The Scream Team 

Asking Alexandria guitarist berates fans who don't like the band's new approach

Between their South American headlining tour that ended last month, and their North American tour starting next month, English rockers Asking Alexandria spent their time off producing their upcoming untitled third album. Guitarist Ben Bruce founded the band in 2008 after returning to England from Dubai, and the act has toured relentlessly since the release of 2009's Stand Up and Scream, an album that established it as a screamo sensation. Bruce recently called to talk about the group's ever-changing musical style and how the band has matured in the past couple of years.

Your forthcoming record has already made some "most anticipated" lists. What can fans expect?

I think it's definitely the best record yet. We took a lot more time perfecting the songs, more on the structure, and how the songs play. On our last two albums, we'd get stuck right in and throw a breakdown in, but in this record we really tried to avoid that and write proper music for once.

You released the single "Run Free" from it already. How's that being accepted?

Really, really well, actually. I was a little bit apprehensive because it's quite different from our previous two records, but people seem to really enjoy it, so it's like a sigh of relief. I hope they enjoy the rest of the record, too.

You guys came out in 2009 with Stand Up and Scream and fans were in love, but since then, there's been a lot of talk that your sound has changed. What do you think?

I think that's the most narrow-minded, stupid thing any music fan in general can think. Obviously, we changed. We were 17 and 19 when we wrote that fucking record. We've been through a lot; a lot of things that influence us now weren't influencing us back then. I love that record and I'm really proud of what we did, but we couldn't keep releasing the same record over and over again, because our fans would get bored and we would get bored as well. The point is, if you want Stand Up and Scream again, go buy it again.

What do people think changed?

We don't have synth breaks anymore. We still use synthesizers and electronic sounds, but we figured out how to make it work instead of having it like one minute we're heavy, then the next we're in synth. I guess we changed the content too. We're no longer swearing at girls. This newer stuff is more about our alcohol problems and all the stuff we've been through. And our new record, again, is sort of facing those demons and readdressing our demons that still haunt us a little bit, but overall I think it's still more positive and a natural outlet. So I guess we'll probably get a little shit for not screaming about fucking whores and that bit.

That's what your short film, Through Sin + Self Destruction, was about. What was the decision to make a film?

We were just bored of everything everyone was releasing. Music videos, they were all the same, including ours, like "The Final Episode" and "Prophecy," we were just playing in a space. We were bored. No one had done anything edgy or honest for a long time. So we thought, "Fuck it. The album already has good insight, why not put it in short film version as well, to try and allow people to see what we were sort of going though, the deep end of touring and being away from family, getting addicted to drugs and alcohol and sort of fucking our lives up a little bit."

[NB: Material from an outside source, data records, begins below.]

-- pv_equiv track=rewrite | github.com/gabriel4649/JMdictDB | python/lib/db.py | rowdiff
-- ===== SOURCE A (Python) =====
-- def rowdiff (a, b, raise_missing=False):
--         diff = {}; amissing = set(); bmissing = set()
--         for k,v in a.items():
--             if k not in b: bmissing.add (k)
--             else:
--                 if b[k] != v: diff[k] = (v,b[k])
--         for k,v in b.items():
--             if k not in a: amissing.add (k)
--         if raise_missing and (amissing or bmissing):
--             raise KeyError ((amissing, bmissing))
--         if raise_missing: return diff
--         return diff, amissing, bmissing
-- ===== SOURCE B (Python) =====
-- def rowdiff(a, b, raise_missing=False):
--     # Single pass over a: pop matched keys out of a working copy of b.
--     # What remains in the working copy at the end is exactly amissing.
--     pending = dict(b)
--     diff = {}
--     bmissing = set()
--     for k, v in a.items():
--         if k in pending:
--             w = pending.pop(k)
--             if w != v:
--                 diff[k] = (v, w)
--         else:
--             bmissing.add(k)
--     amissing = set(pending)
--     if raise_missing and (amissing or bmissing):
--         raise KeyError((amissing, bmissing))
--     if raise_missing:
--         return diff
--     return diff, amissing, bmissing
-- ===== Notes on version B (the rewrite author's own statement) =====
-- stated objective: alternative
-- what changed: B makes a single destructive pass over a, popping each matched key out of a shrinking working copy of b, so A's entire second loop over b (with its membership test against a) disappears and amissing is read off as the leftover keys of the residual dict.
-- outside the precondition, e.g. on rowdiff({'x': 1}, {'x': 1}, True): A returns {}, B returns {}; on rowdiff({'x': 1}, {}, True): A raises KeyError, B raises KeyError
import Mathlib
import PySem

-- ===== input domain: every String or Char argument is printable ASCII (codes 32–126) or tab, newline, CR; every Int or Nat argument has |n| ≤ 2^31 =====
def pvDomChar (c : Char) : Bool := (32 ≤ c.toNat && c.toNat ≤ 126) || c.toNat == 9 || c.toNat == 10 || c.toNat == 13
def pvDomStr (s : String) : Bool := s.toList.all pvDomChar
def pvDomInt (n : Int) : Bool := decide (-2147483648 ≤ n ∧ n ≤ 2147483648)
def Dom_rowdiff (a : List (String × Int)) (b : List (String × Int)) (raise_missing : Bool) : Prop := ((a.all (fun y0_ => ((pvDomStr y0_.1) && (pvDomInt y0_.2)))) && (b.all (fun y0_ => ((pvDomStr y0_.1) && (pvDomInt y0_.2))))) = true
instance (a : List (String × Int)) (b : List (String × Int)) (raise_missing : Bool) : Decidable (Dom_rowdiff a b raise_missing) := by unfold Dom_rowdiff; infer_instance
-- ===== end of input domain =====

-- B replaces A's two membership-testing loops by ONE destructive pass over a that pops each
-- matched key out of a shrinking working copy of b; amissing is the residual dict's key set
-- (objective: alternative decomposition, same asymptotic cost).

-- ===== PORT A =====
-- Faithful port of A. The dict arguments arrive as association lists and are read through
-- PySem.Dict.ofList (Python dict construction). A's `raise KeyError` branch and its
-- `return diff` (a lone dict, not the triple) branch are only reachable with
-- raise_missing = True, which Pre_rowdiff excludes; the port returns the triple state.
def rowdiff (a : List (String × Int)) (b : List (String × Int)) (raise_missing : Bool) : (List (String × Int × Int)) × List String × List String :=
  let da := PySem.Dict.ofList a
  let db := PySem.Dict.ofList b
  -- for k,v in a.items(): if k not in b: bmissing.add(k) else: if b[k] != v: diff[k] = (v, b[k])
  let st := da.items.foldl
    (fun (st : PySem.Dict String (Int × Int) × PySem.Set String) kv =>
      if db.contains kv.1 then
        (if db.getD kv.1 0 ≠ kv.2 then (st.1.insert kv.1 (kv.2, db.getD kv.1 0), st.2) else st)
      else (st.1, PySem.Set.add st.2 kv.1))
    (PySem.Dict.empty, PySem.Set.empty)
  -- for k,v in b.items(): if k not in a: amissing.add(k)
  let amissing := db.items.foldl
    (fun (m : PySem.Set String) kv => if !(da.contains kv.1) then PySem.Set.add m kv.1 else m)
    PySem.Set.empty
  (st.1.items, amissing, st.2)

-- ===== PORT B =====
-- Port of Source B: `pending = dict(b)`; one loop over a's items that pops matched keys from
-- pending (`if k in pending: w = pending.pop(k)` becomes the pop? match); finally
-- `amissing = set(pending)` is the set of the residual dict's keys.
def rowdiff_alt (a : List (String × Int)) (b : List (String × Int)) (raise_missing : Bool) : (List (String × Int × Int)) × List String × List String :=
  let da := PySem.Dict.ofList a
  let st := da.items.foldl
    (fun (st : PySem.Dict String Int × PySem.Dict String (Int × Int) × PySem.Set String) kv =>
      match st.1.pop? kv.1 with
      | some (w, p') =>
          if w ≠ kv.2 then (p', st.2.1.insert kv.1 (kv.2, w), st.2.2) else (p', st.2.1, st.2.2)
      | none => (st.1, st.2.1, PySem.Set.add st.2.2 kv.1))
    (PySem.Dict.ofList b, PySem.Dict.empty, PySem.Set.empty)
  let amissing := PySem.Set.ofList st.1.keys
  (st.2.1.items, amissing, st.2.2)

-- ===== PRECONDITION & SPEC =====
-- Pre_ excludes raise_missing = true: there A either raises KeyError (some key missing on
-- either side) or returns only the diff dict — not a value of the declared triple type.
def Pre_rowdiff (a : List (String × Int)) (b : List (String × Int)) (raise_missing : Bool) : Prop := raise_missing = false
instance (a : List (String × Int)) (b : List (String × Int)) (raise_missing : Bool) : Decidable (Pre_rowdiff a b raise_missing) := by unfold Pre_rowdiff; infer_instance
def pvWitness_rowdiff : (List (String × Int)) × (List (String × Int)) × Bool := ([("x", 1), ("y", 2)], [("y", 3), ("z", 4)], false)

def Spec_rowdiff (a : List (String × Int)) (b : List (String × Int)) (raise_missing : Bool) (out : (List (String × Int × Int)) × List String × List String) : Prop := out = rowdiff_alt a b raise_missing
instance (a : List (String × Int)) (b : List (String × Int)) (raise_missing : Bool) (out : (List (String × Int × Int)) × List String × List String) : Decidable (Spec_rowdiff a b raise_missing out) := by unfold Spec_rowdiff; infer_instance

-- ===== CLAIM (what is proved, stated in full; the proofs are below) =====
def Claim_equal_rowdiff : Prop := ∀ (a : List (String × Int)) (b : List (String × Int)) (raise_missing : Bool), Dom_rowdiff a b raise_missing → Pre_rowdiff a b raise_missing → Spec_rowdiff a b raise_missing (rowdiff a b raise_missing)

-- ===== LEMMAS AND PROOFS =====

-- a fold whose step updates the two components independently splits into two folds
theorem pv_foldl_pair_split {α β γ : Type} (f : β → α → β) (g : γ → α → γ)
    (l : List α) (p : β × γ) :
    l.foldl (fun s x => (f s.1 x, g s.2 x)) p = (l.foldl f p.1, l.foldl g p.2) := by
  induction l generalizing p with
  | nil => rfl
  | cons x t ih => simpa using ih (f p.1 x, g p.2 x)

-- A's diff-building loop over fresh distinct keys appends exactly the filtered items
theorem pv_dictFold_items (db : PySem.Dict String Int) (l : List (String × Int))
    (d : PySem.Dict String (Int × Int))
    (hnd : (l.map (·.1)).Nodup) (hf : ∀ kv ∈ l, d.contains kv.1 = false) :
    (l.foldl
      (fun d kv =>
        if db.contains kv.1 then
          (if db.getD kv.1 0 ≠ kv.2 then d.insert kv.1 (kv.2, db.getD kv.1 0) else d)
        else d) d).items
    = d.items ++ l.filterMap
        (fun kv => if db.contains kv.1 ∧ db.getD kv.1 0 ≠ kv.2
                   then some (kv.1, kv.2, db.getD kv.1 0) else none) := by
  induction l generalizing d with
  | nil => simp
  | cons kv t ih =>
    simp only [List.map_cons, List.nodup_cons] at hnd
    have hfresh : d.contains kv.1 = false := hf kv (List.mem_cons_self ..)
    have hft : ∀ p ∈ t, d.contains p.1 = false := fun p hp => hf p (List.mem_cons_of_mem _ hp)
    by_cases hc : db.contains kv.1
    · by_cases hne : db.getD kv.1 0 ≠ kv.2
      · have hft' : ∀ p ∈ t, (d.insert kv.1 (kv.2, db.getD kv.1 0)).contains p.1 = false := by
          intro p hp
          rw [PySem.Dict.contains_insert]
          have : ¬ p.1 = kv.1 := by
            intro h; exact hnd.1 (h ▸ List.mem_map_of_mem hp)
          simp [this, hft p hp]
        rw [List.foldl_cons, if_pos hc, if_pos hne, ih _ hnd.2 hft',
          PySem.Dict.items_insert_of_not_contains _ _ hfresh]
        simp [hc, hne]
      · rw [List.foldl_cons, if_pos hc, if_neg hne, ih d hnd.2 hft]
        simp [hc, hne]
    · rw [List.foldl_cons, if_neg hc, ih d hnd.2 hft]
      simp [hc]

-- A's set-accumulating loops over fresh distinct keys append the filtered keys
theorem pv_setFold (p : String × Int → Bool) (l : List (String × Int)) (s : List String)
    (hnd : (l.map (·.1)).Nodup) (hf : ∀ kv ∈ l, kv.1 ∉ s) :
    l.foldl (fun m kv => if p kv then PySem.Set.add m kv.1 else m) s
    = s ++ (l.filter p).map (·.1) := by
  induction l generalizing s with
  | nil => simp
  | cons kv t ih =>
    simp only [List.map_cons, List.nodup_cons] at hnd
    have hft : ∀ q ∈ t, q.1 ∉ s := fun q hq => hf q (List.mem_cons_of_mem _ hq)
    by_cases hp : p kv
    · have hadd : PySem.Set.add s kv.1 = s ++ [kv.1] := by
        have hx : kv.1 ∉ s := hf kv (List.mem_cons_self ..)
        simpa [PySem.Set.add, PySem.Set.contains, List.contains_eq_mem] using hx
      have hft' : ∀ q ∈ t, q.1 ∉ s ++ [kv.1] := by
        intro q hq
        simp only [List.mem_append, List.mem_singleton]
        rintro (h | h)
        · exact hft q hq h
        · exact hnd.1 (h ▸ List.mem_map_of_mem hq)
      rw [List.foldl_cons, if_pos hp, hadd, ih _ hnd.2 hft']
      simp [hp]
    · rw [List.foldl_cons, if_neg hp, ih s hnd.2 hft]
      simp [hp]

-- set(xs) of a duplicate-free list is the list itself
theorem pv_ofList_nodup {l : List String} (h : l.Nodup) : PySem.Set.ofList l = l := by
  suffices H : ∀ (l s : List String), l.Nodup → (∀ x ∈ l, x ∉ s) → l.foldl PySem.Set.add s = s ++ l by
    simpa using H l [] h (by simp)
  intro l
  induction l with
  | nil => simp
  | cons x t ih =>
    intro s hnd hf
    simp only [List.nodup_cons] at hnd
    have hadd : PySem.Set.add s x = s ++ [x] := by
      have hx : x ∉ s := hf x (List.mem_cons_self ..)
      simpa [PySem.Set.add, PySem.Set.contains, List.contains_eq_mem] using hx
    have hf' : ∀ y ∈ t, y ∉ s ++ [x] := by
      intro y hy
      simp only [List.mem_append, List.mem_singleton]
      rintro (h | h)
      · exact hf y (List.mem_cons_of_mem _ hy) h
      · exact hnd.1 (h ▸ hy)
    rw [List.foldl_cons, hadd, ih _ hnd.2 hf']
    simp

-- dict membership agrees with list membership of the keys
theorem pv_contains_keys (d : PySem.Dict String Int) (k : String) :
    d.contains k = (d.keys).contains k := by
  rw [Bool.eq_iff_iff]
  simp only [PySem.Dict.contains, PySem.Dict.keys, List.contains_eq_mem, List.any_eq_true,
    List.mem_map, beq_iff_eq, decide_eq_true_eq]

What kind of response did the film get?

It was a mixed response. There were a lot of people that thought it was really, really cool, and there were a lot of our fans that were genuinely concerned and worried for us. They didn't realize life was like that for us. We got a lot of support from people saying they're glad we're getting better, so I think releasing the video was definitely the right direction for us, because it sort of helped us get over that stage in our lives, as well. It kind of like, cleansed us of that chapter.

So now that you've faced the demons do you have a different focus now?

Yeah, but I mean we still drink, fuck too much, do too many drugs, but it's nowhere near that point now. I think we realized that we actually matter to people and inspire people, which is a really nice feeling but it's a huge responsibility, and rather than use our voices to sort of talk about mayhem, we decided to start to focus on people having a tough time and let them know that we're here for them. We've been through a lot of stuff ourselves, and it's really about telling them that we're on the other side, and we're here for them.

How would you describe your band in terms of genre and influence to someone who's never heard you?

We're just a modern-day rock band. I hate when people come up with stupid names for it.

Like putting "core" at the end of everything?

Exactly. That fucking shit like "shitcore," "crabcore," "metalcore," "gaycore." I don't know. We're a modern-day metal or rock band. We're influenced by bands like Motley Crue and Aerosmith, Guns N Roses, all that stuff, which everyone knows by now, but we also draw a lot of influence from bands like Slipknot and Avenged Sevenfold. We sort of take from it all and make it our own.

Who would you want to tour with in the future?

We always wanted to tour with Slipknot, and we've done that. We wanted tour with Avenged Sevenfold, and we've done that. We wanted to play with Guns N Roses, and we've done that. I don't know. I just love touring. If we could play with Ozzy Osbourne that would be awesome, but, let's face it, he's not touring much anymore. If we came out with Slipknot again that would be awesome.

What's something about the band fans probably don't know?

We all actually have vaginas, no penises. We're actually a girl band. Just trying to be honest.